┌──
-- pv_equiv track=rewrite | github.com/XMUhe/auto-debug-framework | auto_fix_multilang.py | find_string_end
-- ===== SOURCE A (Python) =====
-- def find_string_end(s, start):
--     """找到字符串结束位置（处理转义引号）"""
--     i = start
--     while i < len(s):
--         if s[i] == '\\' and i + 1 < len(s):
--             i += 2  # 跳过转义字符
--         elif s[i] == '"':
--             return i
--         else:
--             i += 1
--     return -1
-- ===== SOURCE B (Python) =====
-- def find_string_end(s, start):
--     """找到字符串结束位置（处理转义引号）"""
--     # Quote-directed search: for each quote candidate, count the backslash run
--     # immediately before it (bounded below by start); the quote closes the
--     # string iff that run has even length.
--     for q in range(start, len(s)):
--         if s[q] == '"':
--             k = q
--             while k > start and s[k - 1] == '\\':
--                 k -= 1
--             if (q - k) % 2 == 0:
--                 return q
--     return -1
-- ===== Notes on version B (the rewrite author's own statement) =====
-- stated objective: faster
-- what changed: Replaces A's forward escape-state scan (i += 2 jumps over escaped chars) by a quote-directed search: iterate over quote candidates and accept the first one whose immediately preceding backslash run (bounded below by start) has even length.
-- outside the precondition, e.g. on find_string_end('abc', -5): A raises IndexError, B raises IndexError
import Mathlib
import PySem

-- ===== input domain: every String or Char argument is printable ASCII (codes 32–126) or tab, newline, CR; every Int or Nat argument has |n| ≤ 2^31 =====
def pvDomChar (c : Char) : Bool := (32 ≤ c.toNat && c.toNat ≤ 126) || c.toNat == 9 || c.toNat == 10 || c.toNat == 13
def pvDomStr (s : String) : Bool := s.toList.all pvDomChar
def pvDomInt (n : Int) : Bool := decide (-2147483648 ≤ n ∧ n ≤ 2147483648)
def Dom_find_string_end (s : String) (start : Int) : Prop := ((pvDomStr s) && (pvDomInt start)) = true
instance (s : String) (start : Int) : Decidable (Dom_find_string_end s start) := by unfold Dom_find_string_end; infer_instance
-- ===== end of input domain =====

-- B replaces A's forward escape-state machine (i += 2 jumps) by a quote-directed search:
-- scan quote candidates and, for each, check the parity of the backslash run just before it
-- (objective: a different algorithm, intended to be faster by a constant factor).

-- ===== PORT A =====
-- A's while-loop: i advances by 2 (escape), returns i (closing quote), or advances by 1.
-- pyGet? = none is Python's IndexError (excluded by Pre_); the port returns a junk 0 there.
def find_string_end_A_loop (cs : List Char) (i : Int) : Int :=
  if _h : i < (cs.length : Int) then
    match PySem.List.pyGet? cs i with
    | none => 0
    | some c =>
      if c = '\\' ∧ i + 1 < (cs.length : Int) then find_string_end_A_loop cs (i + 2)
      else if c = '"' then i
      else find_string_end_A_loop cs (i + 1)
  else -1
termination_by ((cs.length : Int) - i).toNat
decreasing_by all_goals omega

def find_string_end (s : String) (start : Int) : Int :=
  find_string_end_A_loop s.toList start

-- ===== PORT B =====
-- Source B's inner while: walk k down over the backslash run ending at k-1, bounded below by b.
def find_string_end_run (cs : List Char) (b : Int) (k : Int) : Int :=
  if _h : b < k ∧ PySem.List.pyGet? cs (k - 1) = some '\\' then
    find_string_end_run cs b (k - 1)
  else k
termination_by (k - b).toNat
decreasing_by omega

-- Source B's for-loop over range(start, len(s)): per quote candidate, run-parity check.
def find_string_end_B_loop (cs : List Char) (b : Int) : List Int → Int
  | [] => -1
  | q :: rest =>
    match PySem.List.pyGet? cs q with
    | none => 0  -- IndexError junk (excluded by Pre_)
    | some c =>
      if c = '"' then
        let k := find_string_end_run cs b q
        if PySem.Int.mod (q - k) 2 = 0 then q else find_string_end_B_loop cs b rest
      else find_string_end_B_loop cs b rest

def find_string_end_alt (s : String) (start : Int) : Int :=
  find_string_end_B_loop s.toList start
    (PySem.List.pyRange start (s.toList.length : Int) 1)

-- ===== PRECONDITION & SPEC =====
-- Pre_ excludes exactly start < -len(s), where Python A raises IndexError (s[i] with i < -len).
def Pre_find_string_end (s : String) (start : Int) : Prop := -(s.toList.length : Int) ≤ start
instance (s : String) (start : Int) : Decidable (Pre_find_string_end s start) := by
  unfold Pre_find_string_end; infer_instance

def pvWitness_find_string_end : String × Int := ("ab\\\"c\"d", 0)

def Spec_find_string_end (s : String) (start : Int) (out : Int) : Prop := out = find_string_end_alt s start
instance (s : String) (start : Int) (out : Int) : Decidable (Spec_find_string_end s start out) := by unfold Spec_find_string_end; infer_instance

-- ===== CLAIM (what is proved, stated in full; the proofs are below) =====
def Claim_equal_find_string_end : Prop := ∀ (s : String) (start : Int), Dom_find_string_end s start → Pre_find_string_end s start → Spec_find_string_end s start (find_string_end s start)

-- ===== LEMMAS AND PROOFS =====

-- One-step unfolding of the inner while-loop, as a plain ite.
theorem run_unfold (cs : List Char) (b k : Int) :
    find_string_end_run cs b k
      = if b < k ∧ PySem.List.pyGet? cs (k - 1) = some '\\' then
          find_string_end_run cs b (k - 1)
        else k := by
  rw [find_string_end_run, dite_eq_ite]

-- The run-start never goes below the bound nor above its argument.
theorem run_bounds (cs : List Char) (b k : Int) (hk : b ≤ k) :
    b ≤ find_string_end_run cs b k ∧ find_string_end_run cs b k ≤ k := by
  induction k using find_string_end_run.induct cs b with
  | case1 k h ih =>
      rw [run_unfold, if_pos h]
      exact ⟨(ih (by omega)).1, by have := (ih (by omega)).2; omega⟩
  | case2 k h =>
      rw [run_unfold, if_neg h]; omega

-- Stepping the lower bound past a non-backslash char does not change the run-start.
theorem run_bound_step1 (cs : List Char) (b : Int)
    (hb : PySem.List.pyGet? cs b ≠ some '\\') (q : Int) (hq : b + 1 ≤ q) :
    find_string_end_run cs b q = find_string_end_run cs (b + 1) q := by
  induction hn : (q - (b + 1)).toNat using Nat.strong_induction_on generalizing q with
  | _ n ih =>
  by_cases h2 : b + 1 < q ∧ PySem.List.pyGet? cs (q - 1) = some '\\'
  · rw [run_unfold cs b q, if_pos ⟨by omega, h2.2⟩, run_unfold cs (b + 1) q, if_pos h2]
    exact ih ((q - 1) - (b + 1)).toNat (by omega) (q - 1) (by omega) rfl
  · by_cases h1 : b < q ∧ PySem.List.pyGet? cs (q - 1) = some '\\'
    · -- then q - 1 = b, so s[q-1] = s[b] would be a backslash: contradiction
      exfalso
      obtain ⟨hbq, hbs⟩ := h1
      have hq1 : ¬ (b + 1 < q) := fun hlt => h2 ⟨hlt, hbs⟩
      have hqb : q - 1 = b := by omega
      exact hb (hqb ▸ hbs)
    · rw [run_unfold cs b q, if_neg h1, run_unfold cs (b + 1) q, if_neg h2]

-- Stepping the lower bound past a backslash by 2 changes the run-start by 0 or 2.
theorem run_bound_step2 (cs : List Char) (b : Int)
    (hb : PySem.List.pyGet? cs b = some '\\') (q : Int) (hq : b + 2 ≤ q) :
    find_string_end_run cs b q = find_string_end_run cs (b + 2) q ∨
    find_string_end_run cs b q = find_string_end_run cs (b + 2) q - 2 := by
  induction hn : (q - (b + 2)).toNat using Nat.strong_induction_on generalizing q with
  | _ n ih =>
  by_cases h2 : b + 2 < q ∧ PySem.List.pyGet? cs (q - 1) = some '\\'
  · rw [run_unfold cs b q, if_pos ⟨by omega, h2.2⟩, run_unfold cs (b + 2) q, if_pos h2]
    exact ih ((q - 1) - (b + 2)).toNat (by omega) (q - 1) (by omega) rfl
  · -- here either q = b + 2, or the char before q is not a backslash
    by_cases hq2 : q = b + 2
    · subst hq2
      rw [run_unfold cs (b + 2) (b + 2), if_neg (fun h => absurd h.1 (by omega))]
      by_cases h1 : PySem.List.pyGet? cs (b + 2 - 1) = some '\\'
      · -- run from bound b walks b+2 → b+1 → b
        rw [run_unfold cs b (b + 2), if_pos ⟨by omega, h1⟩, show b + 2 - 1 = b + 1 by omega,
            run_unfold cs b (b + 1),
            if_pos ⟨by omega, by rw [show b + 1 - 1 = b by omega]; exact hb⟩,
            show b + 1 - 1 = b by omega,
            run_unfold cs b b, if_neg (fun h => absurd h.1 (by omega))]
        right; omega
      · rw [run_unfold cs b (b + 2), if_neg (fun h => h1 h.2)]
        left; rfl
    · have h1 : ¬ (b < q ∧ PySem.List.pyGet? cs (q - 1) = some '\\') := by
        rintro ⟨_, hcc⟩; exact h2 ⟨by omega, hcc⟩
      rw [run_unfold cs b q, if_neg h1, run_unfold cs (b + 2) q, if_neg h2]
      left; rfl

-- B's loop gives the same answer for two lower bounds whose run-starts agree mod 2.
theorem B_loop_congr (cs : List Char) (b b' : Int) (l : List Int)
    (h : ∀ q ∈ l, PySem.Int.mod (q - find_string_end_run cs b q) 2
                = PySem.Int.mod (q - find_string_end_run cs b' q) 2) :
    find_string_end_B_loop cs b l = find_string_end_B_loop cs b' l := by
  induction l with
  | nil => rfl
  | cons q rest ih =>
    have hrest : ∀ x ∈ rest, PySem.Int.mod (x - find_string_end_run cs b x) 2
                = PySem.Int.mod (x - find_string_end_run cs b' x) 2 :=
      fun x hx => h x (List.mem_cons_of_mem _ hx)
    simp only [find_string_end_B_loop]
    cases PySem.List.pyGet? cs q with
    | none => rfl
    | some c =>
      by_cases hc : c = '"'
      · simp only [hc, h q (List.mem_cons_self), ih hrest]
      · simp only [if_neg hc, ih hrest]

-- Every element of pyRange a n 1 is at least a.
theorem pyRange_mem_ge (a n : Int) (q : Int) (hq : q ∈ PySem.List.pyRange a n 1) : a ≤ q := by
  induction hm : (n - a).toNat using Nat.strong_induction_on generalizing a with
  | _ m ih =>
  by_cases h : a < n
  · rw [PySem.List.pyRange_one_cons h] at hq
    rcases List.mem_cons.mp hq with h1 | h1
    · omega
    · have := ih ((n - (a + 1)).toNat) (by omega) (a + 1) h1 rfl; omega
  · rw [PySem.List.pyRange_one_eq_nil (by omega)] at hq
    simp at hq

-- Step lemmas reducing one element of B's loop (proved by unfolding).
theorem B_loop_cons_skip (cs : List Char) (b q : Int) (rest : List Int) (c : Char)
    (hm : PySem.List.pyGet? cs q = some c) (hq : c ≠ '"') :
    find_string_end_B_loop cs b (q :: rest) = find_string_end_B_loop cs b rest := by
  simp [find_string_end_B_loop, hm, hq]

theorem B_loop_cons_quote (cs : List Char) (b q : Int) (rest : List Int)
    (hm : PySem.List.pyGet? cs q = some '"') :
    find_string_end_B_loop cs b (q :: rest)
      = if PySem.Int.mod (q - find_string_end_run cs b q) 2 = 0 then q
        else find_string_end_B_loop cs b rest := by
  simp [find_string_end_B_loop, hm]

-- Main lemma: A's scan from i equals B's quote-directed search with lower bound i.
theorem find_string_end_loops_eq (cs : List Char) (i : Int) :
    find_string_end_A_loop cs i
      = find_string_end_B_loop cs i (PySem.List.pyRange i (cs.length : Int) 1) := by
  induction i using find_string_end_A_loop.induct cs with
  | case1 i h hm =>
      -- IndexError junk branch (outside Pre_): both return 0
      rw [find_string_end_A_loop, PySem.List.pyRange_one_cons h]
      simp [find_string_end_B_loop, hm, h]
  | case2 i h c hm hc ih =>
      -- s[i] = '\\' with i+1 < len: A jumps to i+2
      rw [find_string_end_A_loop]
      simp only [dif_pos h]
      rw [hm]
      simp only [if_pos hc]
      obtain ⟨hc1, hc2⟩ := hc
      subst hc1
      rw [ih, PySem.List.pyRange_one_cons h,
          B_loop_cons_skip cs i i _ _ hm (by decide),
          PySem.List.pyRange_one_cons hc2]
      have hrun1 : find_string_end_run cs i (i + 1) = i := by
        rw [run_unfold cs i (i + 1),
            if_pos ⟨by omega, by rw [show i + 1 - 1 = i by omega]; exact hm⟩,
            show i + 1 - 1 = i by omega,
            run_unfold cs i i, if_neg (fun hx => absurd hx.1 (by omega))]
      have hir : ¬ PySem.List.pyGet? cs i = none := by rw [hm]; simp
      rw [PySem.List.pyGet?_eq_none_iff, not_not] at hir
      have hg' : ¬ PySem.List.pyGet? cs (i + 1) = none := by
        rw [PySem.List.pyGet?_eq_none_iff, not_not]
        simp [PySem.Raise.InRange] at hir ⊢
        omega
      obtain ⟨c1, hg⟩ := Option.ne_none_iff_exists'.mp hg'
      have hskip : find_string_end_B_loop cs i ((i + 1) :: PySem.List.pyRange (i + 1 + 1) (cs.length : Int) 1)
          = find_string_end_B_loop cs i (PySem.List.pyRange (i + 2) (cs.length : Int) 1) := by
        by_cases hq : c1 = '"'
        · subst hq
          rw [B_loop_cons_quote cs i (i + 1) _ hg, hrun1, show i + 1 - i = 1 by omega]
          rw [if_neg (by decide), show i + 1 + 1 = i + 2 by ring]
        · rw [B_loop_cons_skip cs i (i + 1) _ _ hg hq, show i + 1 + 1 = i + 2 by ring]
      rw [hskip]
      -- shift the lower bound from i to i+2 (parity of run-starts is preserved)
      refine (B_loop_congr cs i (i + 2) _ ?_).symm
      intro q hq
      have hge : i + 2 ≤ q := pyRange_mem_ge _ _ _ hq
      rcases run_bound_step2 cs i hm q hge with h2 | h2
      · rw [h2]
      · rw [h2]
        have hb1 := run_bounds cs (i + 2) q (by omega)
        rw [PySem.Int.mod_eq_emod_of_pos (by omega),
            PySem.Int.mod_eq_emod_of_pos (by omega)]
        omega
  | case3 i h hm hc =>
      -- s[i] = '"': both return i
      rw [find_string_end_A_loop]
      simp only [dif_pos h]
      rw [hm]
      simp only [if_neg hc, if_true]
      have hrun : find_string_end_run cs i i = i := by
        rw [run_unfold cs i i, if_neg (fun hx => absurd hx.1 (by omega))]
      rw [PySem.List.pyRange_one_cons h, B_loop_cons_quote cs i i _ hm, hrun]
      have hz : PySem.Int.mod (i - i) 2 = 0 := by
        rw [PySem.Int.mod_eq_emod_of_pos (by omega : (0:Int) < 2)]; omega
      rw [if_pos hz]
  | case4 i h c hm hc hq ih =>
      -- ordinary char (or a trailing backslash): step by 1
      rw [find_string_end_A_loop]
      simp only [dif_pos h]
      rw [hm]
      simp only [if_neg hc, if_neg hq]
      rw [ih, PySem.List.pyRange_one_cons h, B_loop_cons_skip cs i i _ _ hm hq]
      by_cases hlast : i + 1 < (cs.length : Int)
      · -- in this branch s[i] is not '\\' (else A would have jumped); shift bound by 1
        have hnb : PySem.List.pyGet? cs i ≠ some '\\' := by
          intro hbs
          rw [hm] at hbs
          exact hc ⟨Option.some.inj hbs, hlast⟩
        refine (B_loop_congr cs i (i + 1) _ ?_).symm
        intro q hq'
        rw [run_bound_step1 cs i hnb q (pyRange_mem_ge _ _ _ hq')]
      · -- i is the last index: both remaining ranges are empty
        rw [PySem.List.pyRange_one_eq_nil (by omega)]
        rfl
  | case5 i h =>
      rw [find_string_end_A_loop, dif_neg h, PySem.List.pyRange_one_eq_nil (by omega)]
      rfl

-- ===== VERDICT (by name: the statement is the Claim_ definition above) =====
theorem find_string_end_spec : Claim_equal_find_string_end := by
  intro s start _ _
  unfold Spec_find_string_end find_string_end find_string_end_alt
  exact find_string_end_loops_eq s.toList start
└──
§ Assigned task
Where does the word "else" appear in the material above? Copy every line that holds it.

§ Reply to the task
--         else:
      else if c = '"' then i
      else find_string_end_A_loop cs (i + 1)
  else -1
  else k
        if PySem.Int.mod (q - k) 2 = 0 then q else find_string_end_B_loop cs b rest
      else find_string_end_B_loop cs b rest
        else k := by
        else find_string_end_B_loop cs b rest := by
      · -- in this branch s[i] is not '\\' (else A would have jumped); shift bound by 1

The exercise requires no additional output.